Fuzzy search in Examine, does fuzziness work for you?

karlmacklin · March 7, 2025, 9:49am

Asking anyone who’s using Examine with fuzzy searching.

Fuzzy search takes a fuzziness parameter, a float between 0 and 2. However, from my testing I get the same result with a fuzziness level of 0.0000001 and 2 - there is no inbetween.

Just trying to see if someone has a confirmed working fuzzy search scenario where you have used fuzziness to “dial in” proper search results. I believe it’s currently broken.

mistyn8 · March 7, 2025, 11:54am

Apache Lucene - Query Parser Syntax

roam~
This search will find terms like foam and roams.

Starting with Lucene 1.9 an additional (optional) parameter can specify the required similarity. The value is between 0 and 1, with a value closer to 1 only terms with a higher similarity will be matched. For example:

roam~0.8
The default that is used if the parameter is not given is 0.5.
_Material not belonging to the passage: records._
-- pv_equiv track=rewrite | github.com/imhireki/discord-settings | tests/test_api/test_client.py | dict_items_in_dict
-- ===== SOURCE A (Python) =====
-- def dict_items_in_dict(dict_a: dict, dict_b: dict):
--     match_items = dict([
--         a
--         for a in dict_a.items()
--         for b in dict_b.items()
--         if a == b
--     ])
--     return True if match_items == dict_a else False
-- ===== SOURCE B (Python) =====
-- def dict_items_in_dict(dict_a: dict, dict_b: dict):
--     # Merge dict_a over dict_b: equal to dict_b iff dict_a adds/changes nothing.
--     return {**dict_b, **dict_a} == dict_b
-- ===== Notes on version B (the rewrite author's own statement) =====
-- stated objective: simpler
-- what changed: B replaces A's nested pair-by-pair comprehension plus reconstructed-dict comparison with a single merge {**dict_b, **dict_a} compared against dict_b.
import Mathlib
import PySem

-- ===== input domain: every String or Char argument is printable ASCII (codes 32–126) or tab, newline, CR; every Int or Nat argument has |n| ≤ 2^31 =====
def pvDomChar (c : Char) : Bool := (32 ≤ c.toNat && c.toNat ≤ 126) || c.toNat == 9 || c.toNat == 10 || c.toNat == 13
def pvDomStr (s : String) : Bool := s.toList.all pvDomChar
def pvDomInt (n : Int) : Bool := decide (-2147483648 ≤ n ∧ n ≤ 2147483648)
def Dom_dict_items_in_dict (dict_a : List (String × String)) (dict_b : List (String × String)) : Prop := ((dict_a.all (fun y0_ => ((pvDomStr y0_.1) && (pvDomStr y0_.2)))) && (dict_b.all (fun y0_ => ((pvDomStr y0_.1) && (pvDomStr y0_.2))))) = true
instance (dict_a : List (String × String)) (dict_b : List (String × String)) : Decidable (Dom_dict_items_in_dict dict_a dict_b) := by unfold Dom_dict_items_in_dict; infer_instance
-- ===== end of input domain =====

-- B replaces A's nested item-by-item scan and reconstructed dict with one merge {**dict_b, **dict_a} compared to dict_b (simpler, asymptotically fewer comparisons).


-- Python's `d == e` on dicts: same size and every item of d found (by key, same value) in e.
def pyDictEq (d e : PySem.Dict String String) : Bool :=
  (d.size == e.size) && d.items.all (fun p => e.get? p.1 == some p.2)

-- ===== PORT A =====
def dict_items_in_dict (dict_a : List (String × String)) (dict_b : List (String × String)) : Bool :=
  let match_items := PySem.Dict.ofList
    (dict_a.flatMap (fun a => (dict_b.filter (fun b => a == b)).map (fun _ => a)))
  if pyDictEq match_items (PySem.Dict.mk dict_a) then true else false

-- ===== PORT B =====
def dict_items_in_dict_alt (dict_a : List (String × String)) (dict_b : List (String × String)) : Bool :=
  pyDictEq ((PySem.Dict.mk dict_b).update dict_a) (PySem.Dict.mk dict_b)

-- ===== PRECONDITION & SPEC =====
-- Pre_ only requires each association list to be a valid representation of a Python
-- dict (no duplicate keys) — every actual input of A satisfies this by construction.
def Pre_dict_items_in_dict (dict_a : List (String × String)) (dict_b : List (String × String)) : Prop :=
  (dict_a.map Prod.fst).Nodup ∧ (dict_b.map Prod.fst).Nodup
instance (dict_a : List (String × String)) (dict_b : List (String × String)) : Decidable (Pre_dict_items_in_dict dict_a dict_b) := by unfold Pre_dict_items_in_dict; infer_instance

def pvWitness_dict_items_in_dict : (List (String × String)) × (List (String × String)) :=
  ([("a", "1")], [("a", "1"), ("b", "2")])

def Spec_dict_items_in_dict (dict_a : List (String × String)) (dict_b : List (String × String)) (out : Bool) : Prop := out = dict_items_in_dict_alt dict_a dict_b
instance (dict_a : List (String × String)) (dict_b : List (String × String)) (out : Bool) : Decidable (Spec_dict_items_in_dict dict_a dict_b out) := by unfold Spec_dict_items_in_dict; infer_instance

-- ===== CLAIM (what is proved, stated in full; the proofs are below) =====
def Claim_equal_dict_items_in_dict : Prop := ∀ (dict_a : List (String × String)) (dict_b : List (String × String)), Dom_dict_items_in_dict dict_a dict_b → Pre_dict_items_in_dict dict_a dict_b → Spec_dict_items_in_dict dict_a dict_b (dict_items_in_dict dict_a dict_b)

-- ===== LEMMAS AND PROOFS =====

-- Filtering a nodup list for (bool-)equality with p yields [p] or [].
theorem filter_eq_of_nodup (l : List (String × String)) (hl : l.Nodup) (p : String × String) :
    l.filter (fun q => p == q) = if p ∈ l then [p] else [] := by
  induction l with
  | nil => simp
  | cons x t ih =>
    rcases List.nodup_cons.mp hl with ⟨hx, ht⟩
    by_cases h : p = x
    · subst h
      simp [List.filter_cons, ih ht, hx]
    · simp [List.filter_cons, ih ht, h, Ne.symm h, beq_iff_eq]

-- The comprehension list of A, under nodup keys of dict_b, is a filter of dict_a.
theorem flatMap_eq_filter (dict_a dict_b : List (String × String))
    (hb : (dict_b.map Prod.fst).Nodup) :
    dict_a.flatMap (fun a => (dict_b.filter (fun b => a == b)).map (fun _ => a))
      = dict_a.filter (fun p => decide (p ∈ dict_b)) := by
  have hbn : dict_b.Nodup := hb.of_map
  induction dict_a with
  | nil => rfl
  | cons x t ih =>
    rw [List.flatMap_cons, List.filter_cons, ih]
    rw [filter_eq_of_nodup dict_b hbn x]
    by_cases h : x ∈ dict_b <;> simp [h]

theorem get?_mk_of_mem (l : List (String × String)) (h : (l.map Prod.fst).Nodup)
    {p : String × String} (hp : p ∈ l) :
    (PySem.Dict.mk l).get? p.1 = some p.2 := by
  exact PySem.Dict.get?_of_mem_items (d := PySem.Dict.mk l) hp h

theorem get?_update_of_not_mem (a : List (String × String)) (k : String) :
    ∀ (d : PySem.Dict String String), k ∉ a.map Prod.fst →
      (d.update a).get? k = d.get? k := by
  induction a with
  | nil => intro d _; rfl
  | cons x t ih =>
    intro d h
    simp only [List.map_cons, List.mem_cons, not_or] at h
    show ((d.insert x.1 x.2).update t).get? k = d.get? k
    rw [ih _ h.2, PySem.Dict.get?_insert_of_ne _ _ h.1]

theorem get?_update_of_mem (a : List (String × String)) :
    ∀ (d : PySem.Dict String String), (a.map Prod.fst).Nodup →
      ∀ p ∈ a, (d.update a).get? p.1 = some p.2 := by
  induction a with
  | nil => intro d _ p hp; cases hp
  | cons x t ih =>
    intro d ha p hp
    rcases List.nodup_cons.mp ha with ⟨hx, ht⟩
    rcases List.mem_cons.mp hp with h | h
    · subst h
      show ((d.insert p.1 p.2).update t).get? p.1 = some p.2
      rw [get?_update_of_not_mem t p.1 _ hx, PySem.Dict.get?_insert_self]
    · exact ih (d.insert x.1 x.2) ht p h

-- Inserting an item already present (under nodup keys) is the identity.
theorem insert_self_of_mem (l : List (String × String)) (h : (l.map Prod.fst).Nodup)
    {p : String × String} (hp : p ∈ l) :
    (PySem.Dict.mk l).insert p.1 p.2 = PySem.Dict.mk l := by
  have hc : (PySem.Dict.mk l).contains p.1 = true := by
    rw [PySem.Dict.contains_eq_decide_mem_keys]
    simp only [PySem.Dict.keys, decide_eq_true_eq]
    exact List.mem_map.mpr ⟨p, hp, rfl⟩
  apply PySem.Dict.ext
  rw [PySem.Dict.items_insert_of_contains _ _ hc]
  show l.map (fun q => if q.1 == p.1 then (p.1, p.2) else q) = l
  have hcong : ∀ q ∈ l, (fun q => if q.1 == p.1 then (p.1, p.2) else q) q = q := by
    intro q hq
    by_cases hqp : q.1 = p.1
    · have hqe : q = p := by
        have h1 : (PySem.Dict.mk l).get? q.1 = some q.2 := get?_mk_of_mem l h hq
        have h2 : (PySem.Dict.mk l).get? p.1 = some p.2 := get?_mk_of_mem l h hp
        rw [hqp, h2] at h1
        exact Prod.ext hqp (Option.some.inj h1.symm)
      simp [hqp, hqe]
    · simp [hqp]
  simpa using List.map_congr_left hcong

theorem update_eq_self (l : List (String × String)) (h : (l.map Prod.fst).Nodup) :
    ∀ (a : List (String × String)), (∀ p ∈ a, p ∈ l) →
      (PySem.Dict.mk l).update a = PySem.Dict.mk l := by
  intro a
  induction a with
  | nil => intro _; rfl
  | cons x t ih =>
    intro ha
    show (((PySem.Dict.mk l).insert x.1 x.2).update t) = PySem.Dict.mk l
    rw [insert_self_of_mem l h (ha x (by simp)), ih (fun p hp => ha p (by simp [hp]))]

theorem pyDictEq_refl_nodup (l : List (String × String)) (h : (l.map Prod.fst).Nodup) :
    pyDictEq (PySem.Dict.mk l) (PySem.Dict.mk l) = true := by
  unfold pyDictEq
  simp only [beq_self_eq_true, Bool.true_and, List.all_eq_true]
  intro p hp
  simp [get?_mk_of_mem l h hp]

-- B-side characterization: the merge equals dict_b iff every item of dict_a is in dict_b.
theorem alt_eq_all (dict_a dict_b : List (String × String))
    (ha : (dict_a.map Prod.fst).Nodup) (hb : (dict_b.map Prod.fst).Nodup) :
    dict_items_in_dict_alt dict_a dict_b = dict_a.all (fun p => decide (p ∈ dict_b)) := by
  by_cases h : ∀ p ∈ dict_a, p ∈ dict_b
  · have hAll : dict_a.all (fun p => decide (p ∈ dict_b)) = true := by
      simpa [List.all_eq_true] using h
    rw [hAll]
    unfold dict_items_in_dict_alt
    rw [update_eq_self dict_b hb dict_a h]
    exact pyDictEq_refl_nodup dict_b hb
  · push_neg at h
    rcases h with ⟨p, hpa, hpb⟩
    have hfalse : dict_a.all (fun p => decide (p ∈ dict_b)) = false := by
      simp only [List.all_eq_false]
      exact ⟨p, hpa, by simp [hpb]⟩
    rw [hfalse]
    unfold dict_items_in_dict_alt
    by_cases hk : p.1 ∈ dict_b.map Prod.fst
    · -- key present with a different value: the items.all conjunct fails
      have hget : ((PySem.Dict.mk dict_b).update dict_a).get? p.1 = some p.2 :=
        get?_update_of_mem dict_a _ ha p hpa
      have hmem : (p.1, p.2) ∈ ((PySem.Dict.mk dict_b).update dict_a).items :=
        PySem.Dict.mem_items_of_get?_eq_some _ hget
      have hbne : (PySem.Dict.mk dict_b).get? p.1 ≠ some p.2 := by
        intro hc
        exact hpb (by simpa using PySem.Dict.mem_items_of_get?_eq_some _ hc)
      unfold pyDictEq
      apply Bool.and_eq_false_iff.mpr
      right
      simp only [List.all_eq_false]
      exact ⟨(p.1, p.2), hmem, by simpa using hbne⟩
    · -- new key: sizes differ
      have hkeys : ((PySem.Dict.mk dict_b).update dict_a).keys
          = PySem.Set.update (PySem.Dict.mk dict_b).keys (dict_a.map Prod.fst) :=
        PySem.Dict.keys_foldl_insert_key dict_a Prod.fst (fun _ x => x.2) _
      have hlen : ((PySem.Dict.mk dict_b).update dict_a).size ≠ (PySem.Dict.mk dict_b).size := by
        have h1 : ((PySem.Dict.mk dict_b).update dict_a).size
            = ((PySem.Dict.mk dict_b).update dict_a).keys.length := by
          simp [PySem.Dict.size, PySem.Dict.keys]
        rw [h1, hkeys, PySem.Set.update_eq_append_filter, List.length_append]
        have hpos : 0 < ((PySem.Set.ofList (dict_a.map Prod.fst)).filter
            (fun y => !(PySem.Set.contains (PySem.Dict.mk dict_b).keys y))).length := by
          apply List.length_pos_of_mem (a := p.1)
          apply List.mem_filter.mpr
          refine ⟨(PySem.Set.mem_ofList _ _).mpr (List.mem_map.mpr ⟨p, hpa, rfl⟩), ?_⟩
          simp only [PySem.Set.contains_eq_listContains, Bool.not_eq_eq_eq_not, Bool.not_true]
          simp only [List.contains_eq_mem, decide_eq_false_iff_not]
          simpa [PySem.Dict.keys] using hk
        have hsz : (PySem.Dict.mk dict_b).size = (PySem.Dict.mk dict_b).keys.length := by
          simp [PySem.Dict.size, PySem.Dict.keys]
        omega
      unfold pyDictEq
      apply Bool.and_eq_false_iff.mpr
      left
      simpa using hlen

-- A-side characterization.
theorem a_eq_all (dict_a dict_b : List (String × String))
    (ha : (dict_a.map Prod.fst).Nodup) (hb : (dict_b.map Prod.fst).Nodup) :
    dict_items_in_dict dict_a dict_b = dict_a.all (fun p => decide (p ∈ dict_b)) := by
  unfold dict_items_in_dict
  rw [flatMap_eq_filter dict_a dict_b hb]
  set F := dict_a.filter (fun p => decide (p ∈ dict_b)) with hF
  have hFsub : F.Sublist dict_a := List.filter_sublist
  have hFnd : (F.map Prod.fst).Nodup := (hFsub.map Prod.fst).nodup ha
  have hofL : PySem.Dict.ofList F = PySem.Dict.mk F := by
    show PySem.Dict.empty.update F = PySem.Dict.mk F
    apply PySem.Dict.ext
    have hfresh := PySem.Dict.items_foldl_insert_fresh (l := F) (k := Prod.fst) (v := Prod.snd)
      (d := PySem.Dict.empty) (fun a _ => rfl) hFnd
    simpa [PySem.Dict.update] using hfresh
  rw [hofL]
  have hall : F.all (fun p => ((PySem.Dict.mk dict_a).get? p.1 == some p.2)) = true := by
    simp only [List.all_eq_true]
    intro p hp
    simp [get?_mk_of_mem dict_a ha (hFsub.mem hp)]
  have hsize : (((PySem.Dict.mk F).size == (PySem.Dict.mk dict_a).size) : Bool)
      = dict_a.all (fun p => decide (p ∈ dict_b)) := by
    show (F.length == dict_a.length) = _
    by_cases h : ∀ p ∈ dict_a, p ∈ dict_b
    · have hfe : F = dict_a := List.filter_eq_self.mpr (by simpa using fun p hp => h p hp)
      have hAll : dict_a.all (fun p => decide (p ∈ dict_b)) = true := by
        simp only [List.all_eq_true]
        intro p hp
        simpa using h p hp
      rw [hfe, hAll]
      simp
    · push_neg at h
      rcases h with ⟨p, hpa, hpb⟩
      have hlt : F.length < dict_a.length := by
        rcases Nat.lt_or_ge F.length dict_a.length with hl | hg
        · exact hl
        · exfalso
          have hfe : F = dict_a := hFsub.eq_of_length_le hg
          have := List.filter_eq_self.mp hfe p hpa
          simp [hpb] at this
      have hf : dict_a.all (fun p => decide (p ∈ dict_b)) = false := by
        simp only [List.all_eq_false]
        exact ⟨p, hpa, by simp [hpb]⟩
      rw [hf]
      simp only [beq_eq_false_iff_ne, ne_eq]
      omega
  have hEq : pyDictEq (PySem.Dict.mk F) (PySem.Dict.mk dict_a)
      = dict_a.all (fun p => decide (p ∈ dict_b)) := by
    unfold pyDictEq
    rw [hall, Bool.and_true]
    exact hsize
  show (if pyDictEq (PySem.Dict.mk F) (PySem.Dict.mk dict_a) = true then true else false)
      = dict_a.all (fun p => decide (p ∈ dict_b))
  rw [hEq]
  cases dict_a.all (fun p => decide (p ∈ dict_b)) <;> simp

-- ===== VERDICT (by name: the statement is the Claim_ definition above) =====
theorem dict_items_in_dict_spec : Claim_equal_dict_items_in_dict := by
  intro dict_a dict_b _ hpre
  unfold Spec_dict_items_in_dict
  rw [a_eq_all dict_a dict_b hpre.1 hpre.2, alt_eq_all dict_a dict_b hpre.1 hpre.2]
Seems to be affecting the score in the backoffice at least - though as unpredictable as ever – umb 15.2.2

karlmacklin · March 7, 2025, 12:58pm

Very interesting results, thank you!
I didn’t know you could supply the tilde char directly in the backoffice, that simplifies testing for me greatly.

Do you know if we are using Lucene 1.9 under the hood in 15.2.2?
I haven’t seen before that the float range is supposedly 0-1 instead of 0-2, which Examine docs claim. More confusion possible there

You have a node there, 1126 “Meetups”.
What happens if your search is meetupzz~0.001? I reckon you still get a match?
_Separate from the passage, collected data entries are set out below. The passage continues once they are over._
-- pv_equiv track=rewrite | github.com/woodun/RSA_CUDA | timing_test/proto_exp.py | CheckDivExp
-- ===== SOURCE A (Python) =====
-- def bits(i):
-- 	return "{0:b}".format(i)
--
-- def egcd(a, b):
--     if a == 0:
--         return (b, 0, 1)
--     else:
--         g, y, x = egcd(b % a, a)
--         return (g, x - (b // a) * y, y)
--
-- def modinv(a, m):
--     g, x, y = egcd(a, m)
--     if g != 1:
--         raise Exception('modular inverse does not exist')
--     else:
--         return x % m
--
-- def findR(i):
-- 	i_b = "{0:b}".format(i)
-- 	return len(i_b), 2**len(i_b) #changes: more efficient
--
-- def REDC(R,N,N_,T,L): #changes: more efficient
-- 	m = ((T & R) * N_) & R #changes: more efficient
-- 	t = (T + m*N) >> L #changes: python 3 compatible
-- 	if t >= N:
-- 		t = t - N
-- 		return t
-- 	else:
-- 		N = t - N
-- 		return t
--
-- def CheckREDC(R,N,N_,T,L): #changes: more efficient
-- 	m = ((T & R) * N_) & R #changes: more efficient
-- 	t = (T + m*N) >> L #changes: python 3 compatible
-- 	if t >= N:
-- 		return 1
-- 	else:
-- 		return 0
--
-- def CheckDivExp(mes,e,n,bit):
-- 	r = findR(n)[1] #changes: more efficient
-- 	rmod = r - 1  #changes: more efficient
-- 	l = findR(n)[0] #changes: more efficient
-- 	n_ = - modinv(n,r) & rmod #changes: more efficient
-- 	r2 = (r << l) % n #changes: more efficient
-- 	_x1 = REDC(rmod,n,n_,mes*r2,l) #changes: more efficient
-- 	_x2 = _x1 * _x1
-- 	_x2 = REDC(rmod,n,n_,_x2,l)
-- 	e_b = bits(e)
-- 	if bit > len(e_b) - 2 :
-- 		print ("Wrong bit!")
-- 		exit(1)
-- 	c = len(e_b) - 2
-- 	for i in e_b[1:]:
-- 		if bit == c:
-- 			#print "Got ya! [%d]=%s" % (c, i)
-- 			_x1_temp = _x1
-- 			_x2_temp = _x2
--
-- 			#simulate exp bit 0
-- 			_x2 = _x1 * _x2
-- 			d1_1 = CheckREDC(rmod,n,n_,_x2,l) #changes: more efficient
-- 			_x1 = _x1 * _x1
-- 			d1_2 = CheckREDC(rmod,n,n_,_x1,l) #changes: more efficient
--
-- 			#simulate exp bit 1
-- 			_x1 = _x1_temp
-- 			_x2 = _x2_temp
-- 			_x1 = _x1 * _x2
-- 			d0_1 = CheckREDC(rmod,n,n_,_x1,l) #changes: more efficient
-- 			_x2 = _x2 * _x2
-- 			d0_2 = CheckREDC(rmod,n,n_,_x2,l) #changes: more efficient
-- 			return ((d0_1, d0_2), (d1_1, d1_2))
-- 		else:
-- 			#print "[%d]=%s cont ..." % (c, i)
-- 			if i == '0':
-- 				_x2 = _x1 * _x2
-- 				_x2 = REDC(rmod,n,n_,_x2,l) #changes: more efficient
-- 				_x1 = _x1 * _x1
-- 				_x1 = REDC(rmod,n,n_,_x1,l) #changes: more efficient
-- 			else:
-- 				_x1 = _x1 * _x2
-- 				_x1 = REDC(rmod,n,n_,_x1,l) #changes: more efficient
-- 				_x2 = _x2 * _x2
-- 				_x2 = REDC(rmod,n,n_,_x2,l) #changes: more efficient
-- 			c -= 1
-- ===== SOURCE B (Python) =====
-- def egcd(a, b):
--     if a == 0:
--         return (b, 0, 1)
--     else:
--         g, y, x = egcd(b % a, a)
--         return (g, x - (b // a) * y, y)
--
-- def modinv(a, m):
--     g, x, y = egcd(a, m)
--     if g != 1:
--         raise Exception('modular inverse does not exist')
--     else:
--         return x % m
--
-- def monty(t, n, n_, rmask, l):
--     """Montgomery partial reduction of t: the quotient may still be >= n."""
--     return (t + (((t & rmask) * n_) & rmask) * n) >> l
--
-- def reduce(t, n, n_, rmask, l):
--     u = monty(t, n, n_, rmask, l)
--     return u - n if u >= n else u
--
-- def ladder(p, x1, x2, n, n_, rmask, l):
--     """Square-and-multiply ladder state after consuming, most significant first,
--     the bits of p that lie below its leading one."""
--     if p == 1:
--         return x1, x2
--     x1, x2 = ladder(p >> 1, x1, x2, n, n_, rmask, l)
--     m = reduce(x1 * x2, n, n_, rmask, l)
--     if p & 1:
--         return m, reduce(x2 * x2, n, n_, rmask, l)
--     return reduce(x1 * x1, n, n_, rmask, l), m
--
-- def CheckDivExp(mes, e, n, bit):
--     l = n.bit_length()
--     r = 1 << l
--     n_ = -modinv(n, r) & (r - 1)
--     x1 = reduce(mes * (r * r % n), n, n_, r - 1, l)
--     x2 = reduce(x1 * x1, n, n_, r - 1, l)
--     if bit > e.bit_length() - 2:
--         print("Wrong bit!")
--         exit(1)
--     x1, x2 = ladder(e >> (bit + 1), x1, x2, n, n_, r - 1, l)
--     p01 = int(monty(x1 * x2, n, n_, r - 1, l) >= n)
--     return ((p01, int(monty(x2 * x2, n, n_, r - 1, l) >= n)),
--             (p01, int(monty(x1 * x1, n, n_, r - 1, l) >= n)))
-- ===== Notes on version B (the rewrite author's own statement) =====
-- stated objective: alternative
-- what changed: B drops the binary-string formatting and character loop entirely: it reads bit lengths with int.bit_length(), advances the ladder by structural recursion on the integer prefix e >> (bit + 1) (top-down, base case the leading bit), and hoists the three final CheckREDC probes out of the loop, sharing the x1*x2 probe that A computes twice; …
-- outside the precondition, e.g. on CheckDivExp(1, -6, 9, 0): A returns ((0, 0), (0, 0)), B raises RecursionError; on CheckDivExp(5, 6, 9, -1): A returns None, B returns ((0, 0), (0, 0))
import Mathlib
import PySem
I just don’t understand what’s different between our environments. I too have 15.2.2, fresh install.

I have a node called Meetups now for example, and I do this query:

But fuzziness level 2 (or 1 for that matter) renders exact same scoring:

I was under the impression that fuzziness dictates the Levenshtein distance allowed, as in how far off can you misspell it and still get a match?
Right now it’s only acting as a boolean rather than a gradual scale for all my tests.

But mainly, I always get the same score in my results as soon as I get a match, but evidently you can get different scores depending on the fuzziness, as visible in your first and third screenshot for that node 1126.

mistyn8 · March 7, 2025, 1:26pm

If it’s 0-1 in steps of 0.1?? for fuzzy… then your two tests are defaulting to 0.5?? would be a guess
0> (0.1 increments) <1 so 0.1 → 0.9 allowed otherwise it’s 0.5?

lucene.net 4.8.0.0 betas by the looks…

mistyn8 · March 7, 2025, 1:44pm

FuzzyQuery (Lucene 4.8.0 API)

LevenshteinAutomata (Lucene 4.8.0 API)

Maybe you can interogate the Max?

That’s not to say the Examine abstraction doesn’t do something else though, or lucene.net for that matter.

karlmacklin · April 2, 2025, 9:44am

Discobot keeps spamming me to mark a solution here, so I’ll conclude this thread by saying that I believe Fuzzy querying with Examine does not work as Examine explains it.

The float value is probably interpreted as int values, so the levenshtein step is either 0 steps, 1 step or 2 steps.

I cannot successfully recreate expected fuzzy query results locally. Lucene is mysterious and I have hopes with ElasticSearch in the future with expanded search integration capabilities.